The road has a slight S, which truck drivers would often “rectify” - such as the one who ran over Chus and his sister. That driver killed Chus’ body, but also his sister’s happiness (she’s been depressed and blaming herself for his death for 27 years) and the love-of-her-life of my classmate Cari, who was back in town after three years away following her parents’ scandalous divorce; Chus and Cari had been on the path to the altar since our ages were in single digits.

A classmate rolled the Mustang that his parents had given him. Of the group of students in it at the time, he was the only one killed.

I think this is very sweet and honorable.
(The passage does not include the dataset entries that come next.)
-- B's regroup loop, characterized: on a distinct-key item list it builds the same
-- canonical grouped item lists.
theorem RChar (its : List ((String × String) × Int)) (hnd : (its.map Prod.fst).Nodup) :
    (List.foldl stepB PySem.Dict.empty its).items = outerR its := by
  induction its using List.reverseRecOn with
  | nil => rfl
  | append_singleton its x ih =>
    rw [List.map_append] at hnd
    have hnd' : (its.map Prod.fst).Nodup := (List.nodup_append.1 hnd).1
    have hxf : x.1 ∉ its.map Prod.fst := by
      have hdis := (List.nodup_append.1 hnd).2.2
      intro hc
      exact hdis x.1 hc x.1 (by simp) rfl
    have ih' := ih hnd'
    rw [List.foldl_append, List.foldl_cons, List.foldl_nil]
    have hd : List.foldl stepB PySem.Dict.empty its = PySem.Dict.mk (outerR its) :=
      PySem.Dict.ext ih'
    rw [hd]
    have hndk : (PySem.Dict.mk (outerR its)).keys.Nodup := by
      show ((outerR its).map Prod.fst).Nodup
      rw [keys_outerR]; exact PySem.Set.nodup_ofList _
    by_cases ho : x.1.1 ∈ its.map (fun q => q.1.1)
    · -- order present
      have hmem : (x.1.1, PySem.Dict.mk (innerR its x.1.1)) ∈ (PySem.Dict.mk (outerR its)).items := by
        show _ ∈ outerR its
        exact List.mem_map_of_mem ((PySem.Set.mem_ofList _ _).2 ho)
      have hget : (PySem.Dict.mk (outerR its)).get? x.1.1 = some (PySem.Dict.mk (innerR its x.1.1)) :=
        PySem.Dict.get?_of_mem_items _ hmem hndk
      have hcon : (PySem.Dict.mk (outerR its)).contains x.1.1 = true := by
        rw [PySem.Dict.contains_eq_isSome_get?, hget]; rfl
      have hgetD : (PySem.Dict.mk (outerR its)).getD x.1.1 PySem.Dict.empty
          = PySem.Dict.mk (innerR its x.1.1) :=
        PySem.Dict.getD_of_mem_items _ hmem hndk _
      have hcon2 : (PySem.Dict.mk (innerR its x.1.1)).contains x.1.2 = false := by
        rw [PySem.Dict.contains_eq_isSome_get?,
          (PySem.Dict.get?_eq_none_iff_not_mem_keys _ _).2 ?_]
        · rfl
        · show x.1.2 ∉ (innerR its x.1.1).map Prod.fst
          intro hm
          rw [innerR, List.map_map] at hm
          obtain ⟨q, hqf, hq2⟩ := List.mem_map.1 hm
          rcases List.mem_filter.1 hqf with ⟨hq1, hq1'⟩
          refine hxf ?_
          have : q.1 = x.1 := Prod.ext (by simpa using hq1') (by simpa using hq2)
          exact this ▸ List.mem_map_of_mem hq1
      show (stepB (PySem.Dict.mk (outerR its)) x).items = _
      simp only [stepB, hcon, if_true, hgetD]
      rw [PySem.Dict.items_insert_of_contains _ _ hcon]
      unfold outerR
      rw [List.map_append, List.map_cons, List.map_nil, ofList_append_mem _ _ ho, List.map_map]
      refine List.map_congr_left (fun o' ho' => ?_)
      by_cases he : o' = x.1.1
      · subst he
        simp only [Function.comp_def, beq_self_eq_true, if_pos]
        refine Prod.ext rfl (PySem.Dict.ext ?_)
        rw [PySem.Dict.items_insert_of_not_contains _ _ hcon2]
        show innerR its x.1.1 ++ [(x.1.2, x.2)] = innerR (its ++ [x]) x.1.1
        rw [innerR_append_self]
      · simp only [Function.comp_def]
        rw [if_neg (by simpa using he)]
        rw [innerR_append_of_ne its x o' (fun e => he (e.symm))]
    · -- fresh order
      have hget : (PySem.Dict.mk (outerR its)).get? x.1.1 = none := by
        rw [PySem.Dict.get?_eq_none_iff_not_mem_keys]
        show x.1.1 ∉ (outerR its).map Prod.fst
        rw [keys_outerR]
        simpa [PySem.Set.mem_ofList] using ho
      have hcon : (PySem.Dict.mk (outerR its)).contains x.1.1 = false := by
        rw [PySem.Dict.contains_eq_isSome_get?, hget]; rfl
      have hinner_nil : innerR its x.1.1 = [] := by
        rw [innerR, List.filter_eq_nil_iff.2, List.map_nil]
        intro q hq
        simp only [beq_iff_eq]
        intro e
        exact ho (e ▸ List.mem_map_of_mem hq)
      show (stepB (PySem.Dict.mk (outerR its)) x).items = _
      simp only [stepB, hcon, if_false, Bool.false_eq_true]
      rw [PySem.Dict.getD_insert_self, PySem.Dict.insert_insert_self]
      rw [PySem.Dict.items_insert_of_not_contains _ _ hcon]
      unfold outerR
      rw [List.map_append, List.map_cons, List.map_nil, ofList_append_not_mem _ _ ho,
        List.map_append, List.map_cons, List.map_nil]
      congr 1
      · refine List.map_congr_left (fun o' ho' => ?_)
        have hne : x.1.1 ≠ o' := by
          rintro rfl
          exact ho (by simpa [PySem.Set.mem_ofList] using ho')
        rw [innerR_append_of_ne its x o' hne]
      · rw [innerR_append_self, hinner_nil, List.nil_append]
        rfl
theorem rsplitSlash_eq (h t : List Char) (p : List Char) (ps : List (List Char))
    (hsp : splitSlash t = p :: ps) :
    rsplitSlash (h ++ t) (t.count '/') = (h ++ p) :: ps := by
  unfold rsplitSlash
  have hrev : (h ++ t).reverse = t.reverse ++ h.reverse := by simp
  rw [hrev]
  have hcnt := rsplitRev_count t h.reverse 0 [] []
  rw [Nat.add_zero] at hcnt
  simp only [hsp] at hcnt
  cases ps with
  | nil => rw [hcnt]; simp [rsplitRev_zero]
  | cons q qs => rw [hcnt]; simp [rsplitRev_zero, modLast_nil]

-- A's loop, characterised
theorem loopA (t : List Char) : ∀ (h cs : List Char), cs = h ++ t →
    ∀ (acc : List (List Char)) (cnt : Nat),
    (PySem.List.pyRange (h.length : Int) (cs.length : Int) 1).foldl
      (fun (st : List (List Char) × Nat) pos =>
        match PySem.List.pyGet? cs pos with
        | some c => if c = '/' then (st.1 ++ [PySem.List.slice cs none (some pos)], st.2 + 1) else st
        | none => st) (acc, cnt)
    = (acc ++ firsts h t, cnt + t.count '/') := by
  induction t with
  | nil =>
    intro h cs hcs acc cnt
    subst hcs
    rw [PySem.List.pyRange_one_eq_nil (by simp)]
    simp [firsts]
  | cons c r ih =>
    intro h cs hcs acc cnt
    have hlt : (h.length : Int) < (cs.length : Int) := by
      subst hcs; simp
    rw [PySem.List.pyRange_one_cons hlt]
    have hget : PySem.List.pyGet? cs (h.length : Int) = some c := by
      subst hcs
      rw [PySem.List.pyGet?_natCast]
      simp
    have hslice : PySem.List.slice cs none (some (h.length : Int)) = h := by
      subst hcs
      rw [PySem.List.slice_to_natCast]
      simp
    have hcs' : cs = (h ++ [c]) ++ r := by simp [hcs]
    have hlen : ((h.length : Int) + 1) = (((h ++ [c]).length : Nat) : Int) := by simp
    simp only [List.foldl_cons, hget]
    by_cases hc : c = '/'
    · subst hc
      rw [if_pos rfl, hslice, hlen, ih (h ++ ['/']) cs hcs' (acc ++ [h]) (cnt + 1)]
      rw [Prod.mk.injEq]
      exact ⟨by simp [firsts], by simp [List.count_cons]; omega⟩
    · rw [if_neg hc, hlen, ih (h ++ [c]) cs hcs' acc cnt]
      simp only [firsts, if_neg hc]
      refine Prod.ext ?_ ?_
      · rfl
      · simp [List.count_cons, hc]
-- pv_equiv track=rewrite | github.com/JUNGEEYOU/python-algorithm | 15/4.py | solution
-- ===== SOURCE A (Python) =====
-- import bisect
--
-- def count_by_range(a, left_val, right_val):
--     """
--     범위에 존재하는 데이터 개수
--     """
--     right_val = bisect.bisect_right(a, right_val)
--     left_val = bisect.bisect_left(a, left_val)
--     return right_val - left_val
--
-- def solution(words, queries):
--     answer = []
--     arr = [[] for _ in range(10001)]
--     reversed_arr = [[] for _ in range(10001)]
--     for word in words:
--         arr[len(word)].append(word)
--         reversed_arr[len(word)].append(word[::-1])
--     # 단어를 정렬
--     for i in range(10001):
--         arr[i].sort()
--         reversed_arr[i].sort()
--
--     for querie in queries:
--         if querie[0] == "?":    # 앞에 ?인 경우, ????o
--             res = count_by_range(reversed_arr[len(querie)], querie[::-1].replace('?', 'a'), querie[::-1].replace('?', 'z'))
--         else:                  # 뒤가 ?인 경우, fro??
--             res = count_by_range(arr[len(querie)], querie.replace("?", "a"), querie.replace("?","z"))
--         answer.append(res)
--     return answer
-- ===== SOURCE B (Python) =====
-- def solution(words, queries):
--     # Direct counting: a word matches a query exactly when it has the same
--     # length and (in the orientation chosen by where the '?' block is) lies
--     # in the closed range [query with '?'->'a', query with '?'->'z'].
--     answer = []
--     for q in queries:
--         if q[0] == "?":
--             key = q[::-1]
--             lo, hi = key.replace("?", "a"), key.replace("?", "z")
--             answer.append(sum(1 for w in words if len(w) == len(q) and lo <= w[::-1] <= hi))
--         else:
--             lo, hi = q.replace("?", "a"), q.replace("?", "z")
--             answer.append(sum(1 for w in words if len(w) == len(q) and lo <= w <= hi))
--     return answer
-- ===== Notes on version B (the rewrite author's own statement) =====
-- stated objective: simpler
-- what changed: Replaces the 2x10001 preallocated length buckets, per-bucket sorting and bisect binary searches by a direct per-query linear count of the words whose length matches and which fall in the closed range [query with '?'->'a', query with '?'->'z'] (reversed for leading-'?' queries); Pre_ only excludes inputs where A raises (an empty query string, or a word/query longer than 10000 characters, both IndexError).
import Mathlib
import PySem
-- pv_equiv track=rewrite | github.com/Semeriuss/A2SV-Labs | contest_problems/code_forces_2/4. polycarp.py | polycarp
-- ===== SOURCE A (Python) =====
-- def polycarp(string):
--     r = False
--     last_char = string[0]
--     count = 0 if last_char == 'v' else 1
--     for i in range(1, len(string)):
--
--         if string[i] == 'w':
--             count += 1
--         elif string[i] == 'v' and last_char == 'v' and r == False:
--             count += 1
--             r = True
--         elif r == True:
--             r = False
--         last_char = string[i]
--
--
--
--     return count
-- ===== SOURCE B (Python) =====
-- def polycarp(string):
--     count = 0 if string[0] == 'v' else 1
--     count += string.count('w', 1)
--     run = 0
--     for ch in string:
--         if ch == 'v':
--             run += 1
--         else:
--             count += run // 2
--             run = 0
--     return count + run // 2
-- ===== Notes on version B (the rewrite author's own statement) =====
-- stated objective: simpler
-- what changed: Replaces A's boolean pairing flag and last-char tracking with a direct w-count plus run-length accumulation of consecutive 'v's, adding run // 2 per run.
import Mathlib
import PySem

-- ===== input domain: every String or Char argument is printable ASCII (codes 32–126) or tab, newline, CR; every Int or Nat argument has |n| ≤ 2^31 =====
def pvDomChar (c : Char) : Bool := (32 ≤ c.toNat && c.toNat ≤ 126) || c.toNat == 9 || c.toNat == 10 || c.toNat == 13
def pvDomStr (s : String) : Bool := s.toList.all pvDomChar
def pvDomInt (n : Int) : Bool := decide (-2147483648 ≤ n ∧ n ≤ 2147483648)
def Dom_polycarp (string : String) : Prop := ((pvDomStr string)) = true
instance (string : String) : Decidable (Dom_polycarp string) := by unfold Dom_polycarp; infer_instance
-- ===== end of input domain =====

-- B replaces A's boolean pairing flag with a w-count plus run-lengths of consecutive 'v's (run // 2 per run): simpler, same O(n) cost.

-- ===== PORT A =====
-- loop body of A: state (r, last_char, count), one step per character string[i], i ≥ 1
def pvStepA (st : Bool × Char × Int) (c : Char) : Bool × Char × Int :=
  if c = 'w' then (st.1, c, st.2.2 + 1)
  else if c = 'v' ∧ st.2.1 = 'v' ∧ st.1 = false then (true, c, st.2.2 + 1)
  else if st.1 = true then (false, c, st.2.2)
  else (st.1, c, st.2.2)

def polycarp (string : String) : Int :=
  let cs := string.toList
  let last0 := cs.headD ' '      -- string[0]; Python raises IndexError on "" (excluded by Pre_)
  let count0 : Int := if last0 = 'v' then 0 else 1
  (cs.tail.foldl pvStepA (false, last0, count0)).2.2

-- ===== PORT B =====
-- loop body of B: state (count, run)
def pvStepB (st : Int × Int) (c : Char) : Int × Int :=
  if c = 'v' then (st.1, st.2 + 1) else (st.1 + PySem.Int.floordiv st.2 2, 0)

def polycarp_alt (string : String) : Int :=
  let cs := string.toList
  let count0 : Int := (if cs.headD ' ' = 'v' then 0 else 1)   -- string[0]; raises on "" (excluded by Pre_)
                      + (cs.tail.countP (· == 'w') : Int)     -- string.count('w', 1)
  let p := cs.foldl pvStepB (count0, 0)
  p.1 + PySem.Int.floordiv p.2 2

-- ===== PRECONDITION & SPEC =====
-- A (and B) raise IndexError on the empty string (string[0]); Pre_ excludes exactly that input.
def Pre_polycarp (string : String) : Prop := string ≠ ""
instance (string : String) : Decidable (Pre_polycarp string) := by unfold Pre_polycarp; infer_instance
def pvWitness_polycarp : String := "vvwv"

def Spec_polycarp (string : String) (out : Int) : Prop := out = polycarp_alt string
instance (string : String) (out : Int) : Decidable (Spec_polycarp string out) := by unfold Spec_polycarp; infer_instance

-- ===== CLAIM (what is proved, stated in full; the proofs are below) =====
def Claim_equal_polycarp : Prop := ∀ (string : String), Dom_polycarp string → Pre_polycarp string → Spec_polycarp string (polycarp string)

-- ===== LEMMAS AND PROOFS =====

-- pairing contribution of the remaining characters; p = "the next 'v' completes a pair"
def pvPair : List Char → Bool → Int
  | [], _ => 0
  | c :: t, p => if c = 'v' then (if p then 1 + pvPair t false else pvPair t true) else pvPair t false

-- characterisation of A's loop: count grows by the number of 'w's plus the pairing contribution,
-- which depends on (r, last) only through (last = 'v' ∧ r = false)
theorem pvA_char (t : List Char) : ∀ (r : Bool) (last : Char) (count : Int),
    (t.foldl pvStepA (r, last, count)).2.2
      = count + (t.countP (· == 'w') : Int) + pvPair t (last == 'v' && !r) := by
  induction t with
  | nil => intro r last count; simp [pvPair]
  | cons c t ih =>
    intro r last count
    by_cases hw : c = 'w'
    · subst hw
      simp only [List.foldl_cons, pvStepA, if_pos rfl, ih, List.countP_cons, pvPair]
      simp; ring
    · by_cases hp : c = 'v' ∧ last = 'v' ∧ r = false
      · obtain ⟨hc, hl, hr⟩ := hp; subst hc hl hr
        simp only [List.foldl_cons, pvStepA, ih, List.countP_cons, pvPair]
        simp [hw]; ring
      · cases r with
        | false =>  -- r = false: nothing changes except last_char
          have hp2 : c = 'v' → ¬ last = 'v' := fun a b => hp ⟨a, b, rfl⟩
          have hstep : pvStepA (false, last, count) c = (false, c, count) := by
            simp [pvStepA, hw]
            exact hp2
          rw [List.foldl_cons, hstep, ih]
          by_cases hv : c = 'v'
          · subst hv
            have hl : (last == 'v') = false := by
              simp only [beq_eq_false_iff_ne, ne_eq]
              exact fun h => hp ⟨rfl, h, rfl⟩
            simp [List.countP_cons, hw, pvPair, hl]
          · have hc : (c == 'v') = false := by simp [hv]
            simp [List.countP_cons, hw, pvPair, hv, hc]
        | true =>  -- r = true: flag is cleared
          have hp' : ¬ (c = 'v' ∧ last = 'v' ∧ (true : Bool) = false) := by
            rintro ⟨_, _, h⟩; cases h
          have hstep : pvStepA (true, last, count) c = (false, c, count) := by
            simp [pvStepA, hw, hp']
          rw [List.foldl_cons, hstep, ih]
          by_cases hv : c = 'v'
          · simp [List.countP_cons, hw, pvPair, hv]
          · have hc : (c == 'v') = false := by simp [hv]
            simp [List.countP_cons, hw, pvPair, hv, hc]

-- characterisation of B's loop: run-length splitting computes the same pairing contribution;
-- the phase "next 'v' pairs" is exactly "run is odd"
theorem pvB_char (t : List Char) : ∀ (tot run : Int), 0 ≤ run →
    (t.foldl pvStepB (tot, run)).1 + PySem.Int.floordiv (t.foldl pvStepB (tot, run)).2 2
      = tot + PySem.Int.floordiv run 2 + pvPair t (run % 2 == 1) := by
  induction t with
  | nil => intro tot run _; simp [pvPair]
  | cons c t ih =>
    intro tot run hrun
    by_cases hv : c = 'v'
    · subst hv
      have hstep : pvStepB (tot, run) 'v' = (tot, run + 1) := by simp [pvStepB]
      rw [List.foldl_cons, hstep, ih tot (run + 1) (by omega)]
      by_cases hodd : run % 2 = 1
      · have h1 : (run + 1) % 2 = 0 := by omega
        simp [pvPair, hodd, h1]
        have h2 : (run + 1) / 2 = 1 + run / 2 := by omega
        rw [h2]; ring
      · have h0 : run % 2 = 0 := by omega
        have h1 : (run + 1) % 2 = 1 := by omega
        simp [pvPair, h0, h1]
        omega
    · have hstep : pvStepB (tot, run) c = (tot + PySem.Int.floordiv run 2, 0) := by
        simp [pvStepB, hv]
      rw [List.foldl_cons, hstep, ih (tot + PySem.Int.floordiv run 2) 0 le_rfl]
      have h0 : PySem.Int.floordiv (0 : Int) 2 = 0 := by
        rw [PySem.Int.floordiv_eq_ediv_of_pos (by omega)]; decide
      simp [pvPair, hv, h0]

theorem pv_main (s : String) (c : Char) (t : List Char) (h : s.toList = c :: t) :
    polycarp s = polycarp_alt s := by
  simp only [polycarp, polycarp_alt, h, List.headD, List.tail_cons]
  rw [pvA_char, List.foldl_cons]
  have h0 : PySem.Int.floordiv (0 : Int) 2 = 0 := by
    rw [PySem.Int.floordiv_eq_ediv_of_pos (by omega)]; decide
  by_cases hv : c = 'v'
  · subst hv
    have hstep : ∀ tot : Int, pvStepB (tot, 0) 'v' = (tot, 1) := by intro tot; simp [pvStepB]
    rw [hstep, pvB_char t _ 1 (by omega)]
    have h1 : PySem.Int.floordiv (1 : Int) 2 = 0 := by
      rw [PySem.Int.floordiv_eq_ediv_of_pos (by omega)]; decide
    simp [h1]
  · have hstep : ∀ tot : Int, pvStepB (tot, 0) c = (tot, 0) := by
      intro tot; simp [pvStepB, hv, h0]
    rw [hstep, pvB_char t _ 0 le_rfl]
    have hc : (c == 'v') = false := by simp [hv]
    simp [h0, hc]

-- ===== VERDICT (by name: the statement is the Claim_ definition above) =====
theorem polycarp_spec : Claim_equal_polycarp := by
  intro string _ hpre
  unfold Spec_polycarp
  cases h : string.toList with
  | nil => exact absurd (String.toList_eq_nil_iff.mp h) hpre
  | cons c t => exact pv_main string c t h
Regarding twins — I have sisters who are twins, alive and healthy, thank God. They’re 29 years old and were one of five sets of twins in the same class/age group in the teeny town where we grew up. They and my mother later moved in a much larger town, where they attended an all-girls’ high school. IIRC, there were eight sets of twins in that high school — noteworthy enough that the newspaper did a story on the group of them when my sisters were sophomores.

I grew up in the same cities and knew only two sets of twins — in my age group. I’m much older than they.

Jesus, man, that’s rough all 'round. I’m glad you’re okay, and I hope you’re in a safer situation now.